Here is my solution that generates a random path (you can think of it as a sort of random walk):

import numpy as np

from enum import Enum
from dataclasses import dataclass

# NOTE: values adjusted to use States as indices
class State(Enum):
    State1 = 0
    State2 = 1
    State3 = 2

@dataclass
class Thing:
    name: str
    state: State

transition_probabilities = [
    [0.8, 0.1, 0.1],
    [0.2, 0.5, 0.3],
    [0.3, 0.3, 0.4]
]

things = [
    Thing('a', State.State1),
    Thing('b', State.State1),
    Thing('c', State.State2),
    Thing('d', State.State2),
    Thing('e', State.State2),
    Thing('f', State.State3),
]

# group objects by same state
groups = dict()  # dict: state -> Thing

for obj in things:
    if obj.state not in groups:
        groups[obj.state] = []

    groups[obj.state].append(obj)

indices = np.arange(len(things))
all_states = list(groups.keys())

# generate a random path
def generate_path(max_length=20):
    # start from a random object (and so state); add it to the path
    current_obj = things[np.random.choice(indices)]
    path = [current_obj]

    # you can add a stopping criterion (e.g. terminal states)
    for _ in range(max_length):
        state = current_obj.state
        probs = transition_probabilities[state.value]

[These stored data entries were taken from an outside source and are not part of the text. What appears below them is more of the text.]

-- pv_equiv track=rewrite | github.com/Florian-DAUVERGNE/inference-alpha-kb | AnalyseurSyntaxique.py | convertir_mots_en_symboles
-- ===== SOURCE A (Python) =====
-- def convertir_mots_en_symboles(expression):
--     """
--     Convertit les mots-clés en symboles logiques.
--     """
--     # Dictionnaire des mots-clés en symboles
--     mots_en_symboles = {
--         "~": "¬",
--         "&": "∧",
--         "|": "∨",
--         ">>": "→",
--         "=": "↔"
--     }
--     # Expression non convertie
--     expression_convertie = expression
--
--     # Convertir tous les mots en symboles
--     for mots, symboles in mots_en_symboles.items():
--         expression_convertie = expression_convertie.replace(mots, symboles)
--
--     # Retourner l'expression convertie
--     return expression_convertie
-- ===== SOURCE B (Python) =====
-- def convertir_mots_en_symboles(expression):
--     """
--     Convertit les mots-cles en symboles logiques.
--     Single left-to-right scan instead of five sequential str.replace passes.
--     """
--     out = []
--     i = 0
--     n = len(expression)
--     while i < n:
--         c = expression[i]
--         if c == ">" and i + 1 < n and expression[i + 1] == ">":
--             out.append("\u2192")
--             i += 2
--         else:
--             if c == "~":
--                 out.append("\u00ac")
--             elif c == "&":
--                 out.append("\u2227")
--             elif c == "|":
--                 out.append("\u2228")
--             elif c == "=":
--                 out.append("\u2194")
--             else:
--                 out.append(c)
--             i += 1
--     return "".join(out)
-- ===== Notes on version B (the rewrite author's own statement) =====
-- stated objective: alternative
-- what changed: Replaced the five sequential full-string str.replace passes by a single left-to-right scan that greedily consumes the two-character arrow keyword and maps the four single-character keywords in one pass.
import Mathlib
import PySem

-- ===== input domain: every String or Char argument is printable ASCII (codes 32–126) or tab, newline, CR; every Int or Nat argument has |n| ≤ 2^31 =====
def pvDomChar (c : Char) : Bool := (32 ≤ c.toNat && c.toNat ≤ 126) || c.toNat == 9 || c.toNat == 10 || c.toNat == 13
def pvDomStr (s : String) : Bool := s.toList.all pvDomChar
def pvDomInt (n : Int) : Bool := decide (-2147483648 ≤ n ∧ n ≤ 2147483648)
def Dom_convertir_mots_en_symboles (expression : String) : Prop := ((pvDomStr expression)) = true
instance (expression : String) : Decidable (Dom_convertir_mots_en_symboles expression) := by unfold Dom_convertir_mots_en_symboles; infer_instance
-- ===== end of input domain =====

-- B replaces A's five sequential str.replace passes by one left-to-right scan (alternative decomposition, same result).

-- ===== PORT A =====
def convertir_mots_en_symboles (expression : String) : String :=
  -- mots_en_symboles = {...}
  let mots_en_symboles : PySem.Dict String String :=
    PySem.Dict.ofList [("~", "¬"), ("&", "∧"), ("|", "∨"), (">>", "→"), ("=", "↔")]
  -- for mots, symboles in mots_en_symboles.items(): expression_convertie = expression_convertie.replace(mots, symboles)
  mots_en_symboles.items.foldl
    (fun expression_convertie p => PySem.Str.replace expression_convertie p.1 p.2)
    expression

-- ===== PORT B =====
-- the while-loop of Source B: at each position, greedy ">>" first, else the elif chain, else copy
def pvScan : List Char → List Char
  | [] => []
  | c :: t =>
    if c = '>' ∧ t.head? = some '>' then
      '→' :: pvScan t.tail
    else
      (if c = '~' then '¬'
       else if c = '&' then '∧'
       else if c = '|' then '∨'
       else if c = '=' then '↔'
       else c) :: pvScan t
termination_by l => l.length
decreasing_by
  all_goals simp only [List.length_tail, List.length_cons]
  all_goals omega

def convertir_mots_en_symboles_alt (expression : String) : String :=
  String.ofList (pvScan expression.toList)

-- ===== PRECONDITION & SPEC =====
def Spec_convertir_mots_en_symboles (expression : String) (out : String) : Prop := out = convertir_mots_en_symboles_alt expression
instance (expression : String) (out : String) : Decidable (Spec_convertir_mots_en_symboles expression out) := by unfold Spec_convertir_mots_en_symboles; infer_instance

-- ===== CLAIM (what is proved, stated in full; the proofs are below) =====
def Claim_equal_convertir_mots_en_symboles : Prop := ∀ (expression : String), Dom_convertir_mots_en_symboles expression → Spec_convertir_mots_en_symboles expression (convertir_mots_en_symboles expression)

-- ===== LEMMAS AND PROOFS =====

-- the single-character replacement maps of A, fused
def pvMap1 (c : Char) : Char :=
  if c = '~' then '¬' else if c = '&' then '∧' else if c = '|' then '∨' else c

def pvMapEq (c : Char) : Char := if c = '=' then '↔' else c

-- structural form of Chars.replace with old = ">>"
def pvRep2 : List Char → List Char
  | [] => []
  | c :: t =>
    if c = '>' ∧ t.head? = some '>' then '→' :: pvRep2 t.tail
    else c :: pvRep2 t
termination_by l => l.length
decreasing_by
  all_goals simp only [List.length_tail, List.length_cons]
  all_goals omega

-- unfolding equations for PySem.Chars.replace.go
theorem pvGo_cons (old new : List Char) (fuel : Nat) (c : Char) (t acc : List Char) :
    PySem.Chars.replace.go old new (fuel + 1) (c :: t) acc
      = if old.isPrefixOf (c :: t) then
          PySem.Chars.replace.go old new fuel (List.drop old.length (c :: t)) (new.reverse ++ acc)
        else
          PySem.Chars.replace.go old new fuel t (c :: acc) := by
  rw [PySem.Chars.replace.go]

-- go with a single-char pattern, enough fuel, computes acc.reverse ++ map
theorem pvGo_single (a b : Char) :
    ∀ (fuel : Nat) (l acc : List Char), l.length ≤ fuel →
      PySem.Chars.replace.go [a] [b] fuel l acc
        = acc.reverse ++ l.map (fun c => if c = a then b else c) := by
  intro fuel
  induction fuel with
  | zero =>
    intro l acc h
    have : l = [] := List.eq_nil_of_length_eq_zero (Nat.le_zero.mp h)
    subst this; simp [PySem.Chars.replace.go]
  | succ n ih =>
    intro l acc h
    cases l with
    | nil => simp [PySem.Chars.replace.go]
    | cons c t =>
      rw [pvGo_cons]
      by_cases hc : c = a
      · subst hc
        rw [if_pos (by simp [List.isPrefixOf])]
        simp only [List.length_cons, List.length_nil, List.drop_succ_cons, List.drop_zero]
        rw [ih t _ (by simpa using h)]
        simp
      · rw [if_neg (by simp [List.isPrefixOf]; exact fun hh => (hc hh.symm).elim)]
        rw [ih t _ (by simpa using h)]
        simp [hc]

theorem pvReplace_single (l : List Char) (a b : Char) :
    PySem.Chars.replace l [a] [b] = l.map (fun c => if c = a then b else c) := by
  rw [show PySem.Chars.replace l [a] [b] = PySem.Chars.replace.go [a] [b] l.length l [] by
    simp [PySem.Chars.replace]]
  simpa using pvGo_single a b l.length l [] le_rfl

-- go with the ">>" pattern computes acc.reverse ++ pvRep2
theorem pvGo_arrow :
    ∀ (fuel : Nat) (l acc : List Char), l.length ≤ fuel →
      PySem.Chars.replace.go ['>', '>'] ['→'] fuel l acc = acc.reverse ++ pvRep2 l := by
  intro fuel
  induction fuel with
  | zero =>
    intro l acc h
    have : l = [] := List.eq_nil_of_length_eq_zero (Nat.le_zero.mp h)
    subst this; simp [PySem.Chars.replace.go, pvRep2]
  | succ n ih =>
    intro l acc h
    cases l with
    | nil => simp [PySem.Chars.replace.go, pvRep2]
    | cons c t =>
      rw [pvGo_cons]
      by_cases hpre : c = '>' ∧ t.head? = some '>'
      · obtain ⟨hc, ht⟩ := hpre
        cases t with
        | nil => simp at ht
        | cons d t' =>
          have hd : d = '>' := by simpa using ht
          subst hc; subst hd
          rw [if_pos (by simp [List.isPrefixOf])]
          simp only [List.length_cons, List.length_nil, List.drop_succ_cons, List.drop_zero]
          rw [ih t' _ (by simp at h ⊢; omega)]
          rw [show pvRep2 ('>' :: '>' :: t') = '→' :: pvRep2 t' by
            rw [pvRep2]; simp]
          simp
      · have hnp : ¬ ((['>', '>'] : List Char).isPrefixOf (c :: t) = true) := by
          intro hp
          cases t with
          | nil => simp [List.isPrefixOf] at hp
          | cons d t' =>
            simp only [List.isPrefixOf, Bool.and_true,
              Bool.and_eq_true, beq_iff_eq] at hp
            exact hpre ⟨hp.1.symm, by simp [hp.2.symm]⟩
        rw [if_neg hnp]
        rw [ih t _ (by simpa using h)]
        rw [show pvRep2 (c :: t) = c :: pvRep2 t by
          rw [pvRep2]; simp [hpre]]
        simp

theorem pvReplace_arrow (l : List Char) :
    PySem.Chars.replace l ['>', '>'] ['→'] = pvRep2 l := by
  rw [show PySem.Chars.replace l ['>', '>'] ['→'] = PySem.Chars.replace.go ['>', '>'] ['→'] l.length l [] by
    simp [PySem.Chars.replace]]
  simpa using pvGo_arrow l.length l [] le_rfl

-- pvMap1 preserves '>'-ness and fixes '→'
theorem pvMap1_gt (c : Char) : pvMap1 c = '>' ↔ c = '>' := by
  unfold pvMap1; split_ifs with h1 h2 h3 <;> simp_all

-- main: B's scan equals A's fused pipeline
theorem pvScan_eq (l : List Char) :
    (pvRep2 (l.map pvMap1)).map pvMapEq = pvScan l := by
  induction hl : l.length using Nat.strong_induction_on generalizing l with
  | _ n ih =>
  cases l with
  | nil => simp [pvRep2, pvScan]
  | cons c t =>
    by_cases hcase : c = '>' ∧ t.head? = some '>'
    · obtain ⟨hc, ht⟩ := hcase
      cases t with
      | nil => simp at ht
      | cons d t' =>
        have hd : d = '>' := by simpa using ht
        subst hc; subst hd
        have m1 : pvMap1 '>' = '>' := by decide
        rw [show pvScan ('>' :: '>' :: t') = '→' :: pvScan t' by
          rw [pvScan]; simp]
        simp only [List.map_cons, m1]
        rw [show pvRep2 ('>' :: '>' :: List.map pvMap1 t') = '→' :: pvRep2 (List.map pvMap1 t') by
          rw [pvRep2]; simp]
        simp only [List.map_cons]
        rw [ih t'.length (by simp [← hl]) t' rfl]
        rfl
    · rw [show pvScan (c :: t)
          = (if c = '~' then '¬' else if c = '&' then '∧' else if c = '|' then '∨'
             else if c = '=' then '↔' else c) :: pvScan t by
        rw [pvScan]; simp [hcase]]
      have hnp : ¬ (pvMap1 c = '>' ∧ (t.map pvMap1).head? = some '>') := by
        rintro ⟨h1, h2⟩
        apply hcase
        refine ⟨(pvMap1_gt c).mp h1, ?_⟩
        cases t with
        | nil => simp at h2
        | cons d t' =>
          simp only [List.map_cons, List.head?_cons, Option.some_inj] at h2
          simp [List.head?_cons, (pvMap1_gt d).mp h2]
      simp only [List.map_cons]
      rw [show pvRep2 (pvMap1 c :: List.map pvMap1 t) = pvMap1 c :: pvRep2 (List.map pvMap1 t) by
        rw [pvRep2, if_neg hnp]]
      simp only [List.map_cons]
      rw [ih t.length (by simp [← hl]) t rfl]
      congr 1
      unfold pvMap1 pvMapEq
      split_ifs <;> simp_all

-- ===== VERDICT (by name: the statement is the Claim_ definition above) =====
theorem convertir_mots_en_symboles_spec : Claim_equal_convertir_mots_en_symboles := by
  intro expression _
  unfold Spec_convertir_mots_en_symboles
  have hA : convertir_mots_en_symboles expression
      = PySem.Str.replace (PySem.Str.replace (PySem.Str.replace (PySem.Str.replace
          (PySem.Str.replace expression "~" "¬") "&" "∧") "|" "∨") ">>" "→") "=" "↔" := rfl
  rw [hA]
  unfold convertir_mots_en_symboles_alt
  rw [← pvScan_eq expression.toList]
  simp only [PySem.Str.replace, String.toList_ofList]
  congr 1
  rw [show ("~" : String).toList = ['~'] from rfl, show ("¬" : String).toList = ['¬'] from rfl,
    show ("&" : String).toList = ['&'] from rfl, show ("∧" : String).toList = ['∧'] from rfl,
    show ("|" : String).toList = ['|'] from rfl, show ("∨" : String).toList = ['∨'] from rfl,
    show (">>" : String).toList = ['>', '>'] from rfl, show ("→" : String).toList = ['→'] from rfl,
    show ("=" : String).toList = ['='] from rfl, show ("↔" : String).toList = ['↔'] from rfl]
  rw [pvReplace_single, pvReplace_single, pvReplace_single, pvReplace_arrow, pvReplace_single]
  rw [show (fun c => if c = '=' then '↔' else c) = pvMapEq from rfl]
  congr 2
  rw [List.map_map, List.map_map]
  refine List.map_congr_left ?_
  intro c _
  simp only [Function.comp, pvMap1]
  split_ifs <;> simp_all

        # sample next state according to transition probabilities
        new_state, = np.random.choice(all_states, size=1, p=probs)

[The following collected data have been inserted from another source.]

-- pv_equiv track=rewrite | github.com/karanpolobotu/pyproj | recursion.py | split_int_pairs
-- ===== SOURCE A (Python) =====
-- def split_int_pairs(ints):
--     """Returns a copy of ints, a list of integers, with the value None
--     inserted between any two identical values. For example:
--         split_int_pairs([])
--             returns []
--         split_int_pairs([-5])
--             returns [-5]
--         split_int_pairs([-5, 1])
--             returns [-5, 1]
--         split_int_pairs([-5, -5])
--             returns [-5, None, -5]
--         split_int_pairs([0, 1, 0, 1, 1, 0, 0])
--             returns [0, 1, 0, 1, None, 1, 0, None, 0]
--             """
--
--     if len(ints) <= 1:
--         return ints
--     #create three cases, if length is 0, 1 or 2
--
--     if len(ints) == 2:
--         if ints[0] == ints[1]:
--             ints.insert(1, None)
--             return ints
--         if ints[0] != ints[1]:
--             return ints
--
--     else:
--         holder = []
--         #create a list to break every list into two value lists (2D Array)
--
--         for i in range(len(ints) - 1):
--             holdingValue = split_int_pairs([ints[i], ints[i + 1]])
--
--             if len(holder) == 0:
--                 for j in (holdingValue):
--                     holder.append(j)
--                     #if the 2D lists have 2 element, just append it to our new list
--
--             else:
--                 for k in range(1, len(holdingValue)):
--                     holder.append(holdingValue[k])
--                     #otherwise, compare the individual 2 element lists to our three cases, get our result, and then return it
--
--
--         return holder
-- ===== SOURCE B (Python) =====
-- def split_int_pairs(ints):
--     """Returns a copy of ints with None inserted between any two
--     identical adjacent values, built in one flat pass."""
--     if len(ints) <= 1:
--         return ints
--     out = [ints[0]]
--     for prev, cur in zip(ints, ints[1:]):
--         if prev == cur:
--             out.append(None)
--         out.append(cur)
--     return out
-- ===== Notes on version B (the rewrite author's own statement) =====
-- stated objective: simpler
-- what changed: Replaces the recursive pair-splitting (a call of the function on every adjacent two-element slice, stitched together with index loops) by one flat pass over zip(ints, ints[1:]) that appends None before each repeated element; equivalence is on the return value only (A mutates its argument in the length-2 equal case, B never does).
import Mathlib
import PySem

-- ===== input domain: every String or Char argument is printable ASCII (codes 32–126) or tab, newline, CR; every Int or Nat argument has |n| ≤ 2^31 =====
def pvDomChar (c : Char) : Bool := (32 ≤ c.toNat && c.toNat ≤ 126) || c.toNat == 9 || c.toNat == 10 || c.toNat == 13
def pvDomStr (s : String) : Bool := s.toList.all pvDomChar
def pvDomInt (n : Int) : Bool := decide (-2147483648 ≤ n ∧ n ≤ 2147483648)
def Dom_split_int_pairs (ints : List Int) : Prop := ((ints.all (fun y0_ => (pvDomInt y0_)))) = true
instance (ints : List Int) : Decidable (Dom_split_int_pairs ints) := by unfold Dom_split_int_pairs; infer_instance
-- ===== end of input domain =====

-- B replaces A's recursion on two-element slices by one flat zip pass (simpler); equivalence is about
-- the RETURN value only: Python A mutates its argument in the length-2-equal case, B never mutates.

-- ===== PORT A =====
def split_int_pairs (ints : List Int) : List (Option Int) :=
  if _h1 : ints.length ≤ 1 then ints.map some
  else if _h2 : ints.length = 2 then
    (if PySem.List.pyGetD ints 0 0 = PySem.List.pyGetD ints 1 0 then
      PySem.List.insert (ints.map some) 1 none
    else ints.map some)
  else
    (PySem.List.pyRange 0 ((ints.length : Int) - 1) 1).foldl
      (fun holder i =>
        let hv := split_int_pairs [PySem.List.pyGetD ints i 0, PySem.List.pyGetD ints (i + 1) 0]
        if holder.length = 0 then
          hv.foldl (fun h j => h ++ [j]) holder
        else
          (PySem.List.pyRange 1 (hv.length : Int) 1).foldl
            (fun h k => h ++ [PySem.List.pyGetD hv k none]) holder) []
  termination_by ints.length
  decreasing_by simp; omega

-- ===== PORT B =====
def split_int_pairs_alt (ints : List Int) : List (Option Int) :=
  if ints.length ≤ 1 then ints.map some
  else
    match ints with
    | [] => []
    | x :: rest =>
        (List.zip (x :: rest) rest).foldl
          (fun out pc => (if pc.1 = pc.2 then out ++ [none] else out) ++ [some pc.2])
          [some x]

-- ===== PRECONDITION & SPEC =====
def Spec_split_int_pairs (ints : List Int) (out : List (Option Int)) : Prop := out = split_int_pairs_alt ints
instance (ints : List Int) (out : List (Option Int)) : Decidable (Spec_split_int_pairs ints out) := by unfold Spec_split_int_pairs; infer_instance

-- ===== CLAIM (what is proved, stated in full; the proofs are below) =====
def Claim_equal_split_int_pairs : Prop := ∀ (ints : List Int), Dom_split_int_pairs ints → Spec_split_int_pairs ints (split_int_pairs ints)

-- ===== LEMMAS AND PROOFS =====

/-- The canonical recursive shape both programs produce: head, then for each
adjacent pair an optional `none` followed by the next element. -/
def corePairs (x : Int) (rest : List Int) : List (Option Int) :=
  match rest with
  | [] => [some x]
  | y :: t => (if x = y then [some x, none] else [some x]) ++ corePairs y t

lemma alt_foldl_core (rest : List Int) : ∀ (x : Int) (acc : List (Option Int)),
    (List.zip (x :: rest) rest).foldl
      (fun out pc => (if pc.1 = pc.2 then out ++ [none] else out) ++ [some pc.2])
      (acc ++ [some x]) = acc ++ corePairs x rest := by
  induction rest with
  | nil => intro x acc; simp [corePairs]
  | cons y t ih =>
    intro x acc
    simp only [List.zip_cons_cons, List.foldl_cons, corePairs]
    by_cases h : x = y
    · simpa [h, List.append_assoc] using ih y (acc ++ [some x, none])
    · simpa [h, List.append_assoc] using ih y (acc ++ [some x])

lemma alt_eq_core (x y : Int) (t : List Int) :
    split_int_pairs_alt (x :: y :: t) = corePairs x (y :: t) := by
  have := alt_foldl_core (y :: t) x []
  simpa [split_int_pairs_alt] using this

lemma pairsplit (a b : Int) :
    split_int_pairs [a, b] =
      (if a = b then [some a, none] else [some a]) ++ [some b] := by
  rw [split_int_pairs]
  rw [dif_neg (by simp), dif_pos (by simp)]
  rw [PySem.List.pyGetD_zero_cons, PySem.List.pyGetD_ofNat' [a, b] 1 0,
      show ([a, b]).getD 1 0 = b from rfl]
  by_cases h : a = b
  · rw [if_pos h, PySem.List.insert_ofNat _ 1 _ (by simp)]
    simp [h]
  · rw [if_neg h]
    simp [h]

/-- One adjacent-pair contribution in A's main loop. -/
def pairStep (ints : List Int) (i : Int) : List (Option Int) :=
  split_int_pairs [PySem.List.pyGetD ints i 0, PySem.List.pyGetD ints (i + 1) 0]

lemma pairStep_eq (ints : List Int) (i : Int) :
    pairStep ints i =
      (if PySem.List.pyGetD ints i 0 = PySem.List.pyGetD ints (i + 1) 0
        then [some (PySem.List.pyGetD ints i 0), none] else [some (PySem.List.pyGetD ints i 0)])
      ++ [some (PySem.List.pyGetD ints (i + 1) 0)] := pairsplit _ _

lemma pairStep_ne_nil (ints : List Int) (i : Int) : pairStep ints i ≠ [] := by
  rw [pairStep_eq]; split <;> simp

/-- Once the holder is nonempty, every iteration of A's loop appends `(pairStep).drop 1`. -/
lemma A_loop_nonempty (ints : List Int) (idxs : List Int) :
    ∀ (holder : List (Option Int)), holder ≠ [] →
    idxs.foldl
      (fun holder i =>
        if holder.length = 0 then
          (split_int_pairs [PySem.List.pyGetD ints i 0, PySem.List.pyGetD ints (i + 1) 0]).foldl
            (fun h j => h ++ [j]) holder
        else
          (PySem.List.pyRange 1
              ((split_int_pairs [PySem.List.pyGetD ints i 0,
                  PySem.List.pyGetD ints (i + 1) 0]).length : Int) 1).foldl
            (fun h k => h ++ [PySem.List.pyGetD
              (split_int_pairs [PySem.List.pyGetD ints i 0,
                PySem.List.pyGetD ints (i + 1) 0]) k none]) holder) holder
    = holder ++ idxs.flatMap (fun i => (pairStep ints i).drop 1) := by
  induction idxs with
  | nil => intro holder _; simp
  | cons i rest ih =>
    intro holder hne
    simp only [List.foldl_cons]
    have hlen : ¬ holder.length = 0 := by simpa [List.length_eq_zero_iff] using hne
    rw [if_neg hlen]
    have hstep : (PySem.List.pyRange 1 ((pairStep ints i).length : Int) 1).foldl
        (fun h k => h ++ [PySem.List.pyGetD (pairStep ints i) k none]) holder
        = holder ++ (pairStep ints i).drop 1 := by
      rw [PySem.List.foldl_pyRange_pyGetD' (pairStep ints i) none
            (fun h v => h ++ [v]) holder (by omega),
          PySem.List.foldl_append_singleton_eq_self]
      rfl
    rw [show (split_int_pairs [PySem.List.pyGetD ints i 0, PySem.List.pyGetD ints (i + 1) 0])
          = pairStep ints i from rfl,
        hstep, ih (holder ++ (pairStep ints i).drop 1) (by simp [hne]), List.flatMap_cons,
        List.append_assoc]

/-- `corePairs` as a flat concatenation over positions. -/
lemma core_flat (rest : List Int) : ∀ (x : Int),
    corePairs x rest = [some x] ++ (List.range rest.length).flatMap
      (fun k => (if (x :: rest).getD k 0 = rest.getD k 0 then [none] else [])
        ++ [some (rest.getD k 0)]) := by
  induction rest with
  | nil => intro x; simp [corePairs]
  | cons y t ih =>
    intro x
    rw [corePairs, List.length_cons, List.range_succ_eq_map, List.flatMap_cons, ih y,
        List.flatMap_map]
    simp only [List.getD_cons_zero, List.getD_cons_succ]
    by_cases h : x = y <;> simp [h]

lemma A_eq_core_big (x y : Int) (t : List Int) (ht : t ≠ []) :
    split_int_pairs (x :: y :: t) = corePairs x (y :: t) := by
  have hn3 : 3 ≤ (x :: y :: t).length := by
    cases t with
    | nil => exact absurd rfl ht
    | cons a s => simp
  rw [split_int_pairs]
  rw [dif_neg (by omega), dif_neg (by omega)]
  set ints := x :: y :: t with hints
  have hsplit : PySem.List.pyRange 0 ((ints.length : Int) - 1) 1
      = 0 :: PySem.List.pyRange 1 ((ints.length : Int) - 1) 1 := by
    have := PySem.List.pyRange_one_cons (a := 0) (b := (ints.length : Int) - 1)
      (by omega)
    simpa using this
  rw [hsplit]
  simp only [List.foldl_cons]
  rw [if_pos (show ([] : List (Option Int)).length = 0 from rfl)]
  have hfirst : (split_int_pairs [PySem.List.pyGetD ints 0 0,
        PySem.List.pyGetD ints (0 + 1) 0]).foldl
        (fun h j => h ++ [j]) ([] : List (Option Int)) = pairStep ints 0 := by
    simp only [PySem.List.foldl_append_singleton_eq_self, List.nil_append, pairStep]
  rw [hfirst, A_loop_nonempty ints _ (pairStep ints 0) (pairStep_ne_nil ints 0)]
  rw [core_flat (y :: t) x]
  rw [PySem.List.pyRange_one 1 ((ints.length : Int) - 1)]
  rw [List.flatMap_map]
  have hlen : (((ints.length : Int) - 1) - 1).toNat = t.length := by
    simp [hints]
  rw [hlen]
  have hrange : List.range ((y :: t).length) = 0 :: (List.range t.length).map Nat.succ := by
    rw [show (y :: t).length = t.length + 1 from rfl]
    exact List.range_succ_eq_map
  rw [hrange, List.flatMap_cons, List.flatMap_map]
  have h0 : pairStep ints 0
      = [some x] ++ ((if (x :: y :: t).getD 0 0 = (y :: t).getD 0 0 then [none] else [])
          ++ [some ((y :: t).getD 0 0)]) := by
    rw [pairStep_eq]
    simp only [hints, PySem.List.pyGetD_zero_cons]
    rw [show PySem.List.pyGetD (x :: y :: t) (0 + 1) 0 = y by
      norm_num [PySem.List.pyGetD_ofNat' (x :: y :: t) 1 0, List.getD]]
    by_cases h : x = y <;> simp [h, List.getD]
  rw [h0, List.append_assoc]
  congr 2
  have hfun : (fun k : Nat => (pairStep ints (1 + (k : Int))).drop 1)
      = (fun k : Nat => (if (x :: y :: t).getD (Nat.succ k) 0 = (y :: t).getD (Nat.succ k) 0
          then [none] else []) ++ [some ((y :: t).getD (Nat.succ k) 0)]) := by
    funext k
    rw [pairStep_eq,
        show (1 + (k : Int)) = ((k + 1 : Nat) : Int) from by push_cast; ring,
        show (((k + 1 : Nat) : Int)) + 1 = ((k + 2 : Nat) : Int) from by push_cast; ring]
    simp only [PySem.List.pyGetD_natCast, hints, List.getD_cons_succ]
    by_cases h : (y :: t).getD k 0 = (y :: t).getD (k + 1) 0 <;> simp_all
  rw [hfun]

lemma A_eq_core_two (x y : Int) :
    split_int_pairs [x, y] = corePairs x [y] := by
  rw [pairsplit]
  by_cases h : x = y <;> simp [h, corePairs]

-- ===== VERDICT (by name: the statement is the Claim_ definition above) =====
theorem split_int_pairs_spec : Claim_equal_split_int_pairs := by
  intro ints _
  unfold Spec_split_int_pairs
  match ints with
  | [] => simp [split_int_pairs, split_int_pairs_alt]
  | [x] => simp [split_int_pairs, split_int_pairs_alt]
  | x :: y :: t =>
    rw [alt_eq_core]
    cases t with
    | nil => exact A_eq_core_two x y
    | cons a s => exact A_eq_core_big x y (a :: s) (by simp)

        # randomly sample an object in that state
        new_object, = np.random.choice(groups[new_state], size=1)
        current_obj = new_object

        # update the path
        path.append(current_obj)

    return path

An example usage:

random_path = generate_path()

for obj in random_path:
    print(obj.name, obj.state)

That may print:

f State.State3
c State.State2
...
e State.State2
c State.State2

The function generate_path() outputs a path with max_length + 1 objects. You can adapt this code according to your own application. Hope it helps.